**Problem requirements:**
From the entries below, return exactly the lines beginning at the one that contains "rw [ih _ a (p ++ [i]) h1 h2]" and ending at the one that contains "theorem pvB_fold (r", both of them included, and only those lines.

»»

-- pv_equiv track=rewrite | github.com/ZnnnnnH2/Python-design-and-ai-learning | 2022midtest/E.py | dedup_2
-- ===== SOURCE A (Python) =====
-- def dedup_2(list_a):
-- 	dic = {}
-- 	ans = []
-- 	for i in list_a:
-- 		if i not in dic:
-- 			dic[i] = 1
-- 			ans.append(i)
-- 		else:
-- 			dic[i] += 1
-- 			if dic[i] <= 2:
-- 				ans.append(i)
-- 	return ans
-- ===== SOURCE B (Python) =====
-- def dedup_2(list_a):
-- 	remaining = {}
-- 	for x in list_a:
-- 		remaining[x] = remaining.get(x, 0) + 1
-- 	out = []
-- 	for x in reversed(list_a):
-- 		remaining[x] -= 1
-- 		if remaining[x] < 2:
-- 			out.append(x)
-- 	out.reverse()
-- 	return out
-- ===== Notes on version B (the rewrite author's own statement) =====
-- stated objective: alternative
-- what changed: Replaces A's forward single pass with a capped per-key counter by a two-stage algorithm: first build a full occurrence counter of the whole list, then traverse the list BACKWARDS decrementing the counter so it holds the number of earlier occurrences, keep an element when that is < 2, and reverse the collected output at the end.
import Mathlib
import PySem

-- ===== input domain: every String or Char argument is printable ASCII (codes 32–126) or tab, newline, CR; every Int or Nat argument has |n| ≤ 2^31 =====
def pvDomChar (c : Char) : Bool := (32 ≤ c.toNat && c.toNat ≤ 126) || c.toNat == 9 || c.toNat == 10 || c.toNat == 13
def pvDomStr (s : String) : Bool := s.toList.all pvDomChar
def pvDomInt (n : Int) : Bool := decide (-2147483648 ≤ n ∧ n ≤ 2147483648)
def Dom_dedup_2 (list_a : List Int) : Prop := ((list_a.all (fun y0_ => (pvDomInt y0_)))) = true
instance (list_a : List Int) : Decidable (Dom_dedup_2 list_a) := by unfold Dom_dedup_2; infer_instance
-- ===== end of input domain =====

-- B replaces A's forward pass with a capped dict counter by a two-stage algorithm:
-- count all occurrences first, then walk the list backwards decrementing the counter
-- (so it holds the number of EARLIER occurrences), keep when that is < 2, and
-- reverse the output (objective: alternative, same asymptotic cost).

-- ===== PORT A =====
def dedup_2 (list_a : List Int) : List Int :=
  (list_a.foldl
    (fun (st : PySem.Dict Int Int × List Int) i =>
      if st.1.contains i = false then
        (st.1.insert i 1, st.2 ++ [i])
      else
        let c := st.1.getD i 0 + 1
        let dic' := st.1.insert i c
        if c ≤ 2 then (dic', st.2 ++ [i]) else (dic', st.2))
    (PySem.Dict.empty, [])).2

-- ===== PORT B =====
def dedup_2_alt (list_a : List Int) : List Int :=
  let remaining : PySem.Dict Int Int :=
    list_a.foldl (fun d x => d.insert x (d.getD x 0 + 1)) PySem.Dict.empty
  let st :=
    list_a.reverse.foldl
      (fun (st : PySem.Dict Int Int × List Int) x =>
        let r := st.1.getD x 0 - 1
        let d' := st.1.insert x r
        if r < 2 then (d', st.2 ++ [x]) else (d', st.2))
      (remaining, [])
  st.2.reverse

-- ===== PRECONDITION & SPEC =====
def Spec_dedup_2 (list_a : List Int) (out : List Int) : Prop := out = dedup_2_alt list_a
instance (list_a : List Int) (out : List Int) : Decidable (Spec_dedup_2 list_a out) := by unfold Spec_dedup_2; infer_instance

-- ===== CLAIM (what is proved, stated in full; the proofs are below) =====
def Claim_equal_dedup_2 : Prop := ∀ (list_a : List Int), Dom_dedup_2 list_a → Spec_dedup_2 list_a (dedup_2 list_a)

-- ===== LEMMAS AND PROOFS =====

-- Common specification: keep each element iff it has fewer than two occurrences in
-- the (whole-input) prefix before it; p is the already-processed prefix.
def pvFilt (p : List Int) : List Int → List Int
  | [] => []
  | x :: s => (if (p.count x : Int) < 2 then [x] else []) ++ pvFilt (p ++ [x]) s

theorem pvFilt_append_singleton (s : List Int) (p : List Int) (x : Int) :
    pvFilt p (s ++ [x]) =
      pvFilt p s ++ (if ((p ++ s).count x : Int) < 2 then [x] else []) := by
  induction s generalizing p with
  | nil => simp [pvFilt]
  | cons y s ih => simp [pvFilt, ih, List.append_assoc]

-- A's fold computes pvFilt.
theorem pvA_fold (s : List Int) (d : PySem.Dict Int Int) (a p : List Int)
    (hg : ∀ x : Int, d.getD x 0 = (p.count x : Int))
    (hc : ∀ x : Int, d.contains x = true ↔ p.count x ≠ 0) :
    (s.foldl
      (fun (st : PySem.Dict Int Int × List Int) i =>
        if st.1.contains i = false then
          (st.1.insert i 1, st.2 ++ [i])
        else
          let c := st.1.getD i 0 + 1
          let dic' := st.1.insert i c
          if c ≤ 2 then (dic', st.2 ++ [i]) else (dic', st.2))
      (d, a)).2 = a ++ pvFilt p s := by
  induction s generalizing d a p with
  | nil => simp [pvFilt]
  | cons i s ih =>
    simp only [List.foldl_cons]
    by_cases hci : d.contains i = false
    · have hcnt : p.count i = 0 := by
        by_contra h
        have := (hc i).mpr h
        rw [hci] at this; cases this
      rw [if_pos hci]
      rw [ih _ _ (p ++ [i])
        (by
          intro x
          by_cases hx : x = i
          · subst hx; simp [hcnt]
          · simp [PySem.Dict.getD_insert, hx, hg x, Ne.symm hx])
        (by
          intro x
          by_cases hx : x = i
          · subst hx; simp
          · simp [PySem.Dict.contains_insert, hx, hc x, Ne.symm hx])]
      simp [pvFilt, hcnt]
    · have hct : d.contains i = true := by
        cases h : d.contains i with
        | false => exact absurd h hci
        | true => rfl
      have hcnt : p.count i ≠ 0 := (hc i).mp hct
      rw [if_neg hci]
      have h1 : ∀ x : Int, (d.insert i (d.getD i 0 + 1)).getD x 0 = (((p ++ [i]).count x : Nat) : Int) := by
        intro x
        by_cases hx : x = i
        · subst hx; simp [hg x]
        · simp [PySem.Dict.getD_insert, hx, hg x, Ne.symm hx]
      have h2 : ∀ x : Int, (d.insert i (d.getD i 0 + 1)).contains x = true ↔ (p ++ [i]).count x ≠ 0 := by
        intro x
        by_cases hx : x = i
        · subst hx; simp
        · simp [PySem.Dict.contains_insert, hx, hc x, Ne.symm hx]
      by_cases hle : d.getD i 0 + 1 ≤ 2
      · simp only [hle, if_true]
        rw [ih _ (a ++ [i]) (p ++ [i]) h1 h2]
        have : (p.count i : Int) < 2 := by have := hg i; omega
        simp [pvFilt, this]
      · simp only [hle, if_false]
        rw [ih _ a (p ++ [i]) h1 h2]
        have : ¬ ((p.count i : Int) < 2) := by have := hg i; omega
        simp [pvFilt, this]

-- B's backward fold over r computes (pvFilt p r.reverse).reverse.
theorem pvB_fold (r : List Int) (p : List Int) (d : PySem.Dict Int Int) (a : List Int)
    (hg : ∀ x : Int, d.getD x 0 = (p.count x : Int) + (r.count x : Int)) :
    (r.foldl
      (fun (st : PySem.Dict Int Int × List Int) x =>
        let rr := st.1.getD x 0 - 1
        let d' := st.1.insert x rr
        if rr < 2 then (d', st.2 ++ [x]) else (d', st.2))
      (d, a)).2 = a ++ (pvFilt p r.reverse).reverse := by
  induction r generalizing p d a with
  | nil => simp [pvFilt]
  | cons x r ih =>
    simp only [List.foldl_cons]
    have hx : d.getD x 0 - 1 = (p.count x : Int) + (r.count x : Int) := by
      have := hg x; simp at this; omega
    have hg' : ∀ y : Int,
        (d.insert x (d.getD x 0 - 1)).getD y 0 = (p.count y : Int) + (r.count y : Int) := by
      intro y
      by_cases hy : y = x
      · subst hy; simp [hx]
      · have := hg y
        simp [Ne.symm hy] at this
        simp [PySem.Dict.getD_insert, hy, this]
    have hfilt : pvFilt p (r.reverse ++ [x]) =
        pvFilt p r.reverse ++ (if ((p ++ r.reverse).count x : Int) < 2 then [x] else []) :=
      pvFilt_append_singleton r.reverse p x
    have hcnt : ((p ++ r.reverse).count x : Int) = (p.count x : Int) + (r.count x : Int) := by
      simp [List.count_append, List.count_reverse]
    by_cases hlt : d.getD x 0 - 1 < 2
    · simp only [hlt, if_true]
      rw [ih p _ (a ++ [x]) hg']
      simp only [List.reverse_cons, hfilt, hcnt]
      rw [if_pos (by omega : ((p.count x : Int) + (r.count x : Int)) < 2)]
      simp
    · simp only [hlt, if_false]
      rw [ih p _ a hg']
      simp only [List.reverse_cons, hfilt, hcnt]
      rw [if_neg (by omega : ¬ ((p.count x : Int) + (r.count x : Int)) < 2)]
      simp

theorem pvA_eq_filt (l : List Int) : dedup_2 l = pvFilt [] l := by
  unfold dedup_2
  rw [pvA_fold l PySem.Dict.empty [] []
    (by intro x; simp [PySem.Dict.getD_empty])
    (by intro x; simp [PySem.Dict.contains_empty])]
  simp

theorem pvB_eq_filt (l : List Int) : dedup_2_alt l = pvFilt [] l := by
  unfold dedup_2_alt
  simp only
  rw [PySem.Dict.foldl_insert_getD_add_one_eq_counter]
  rw [pvB_fold l.reverse [] (PySem.Dict.counter l) []
    (by intro x; simp [PySem.Dict.getD_counter, List.count_reverse])]
  simp

-- ===== VERDICT (by name: the statement is the Claim_ definition above) =====
theorem dedup_2_spec : Claim_equal_dedup_2 := by
  intro l _
  unfold Spec_dedup_2
  rw [pvA_eq_filt, pvB_eq_filt]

««

**Output of the task:**
        rw [ih _ a (p ++ [i]) h1 h2]
        have : ¬ ((p.count i : Int) < 2) := by have := hg i; omega
        simp [pvFilt, this]

-- B's backward fold over r computes (pvFilt p r.reverse).reverse.
theorem pvB_fold (r : List Int) (p : List Int) (d : PySem.Dict Int Int) (a : List Int)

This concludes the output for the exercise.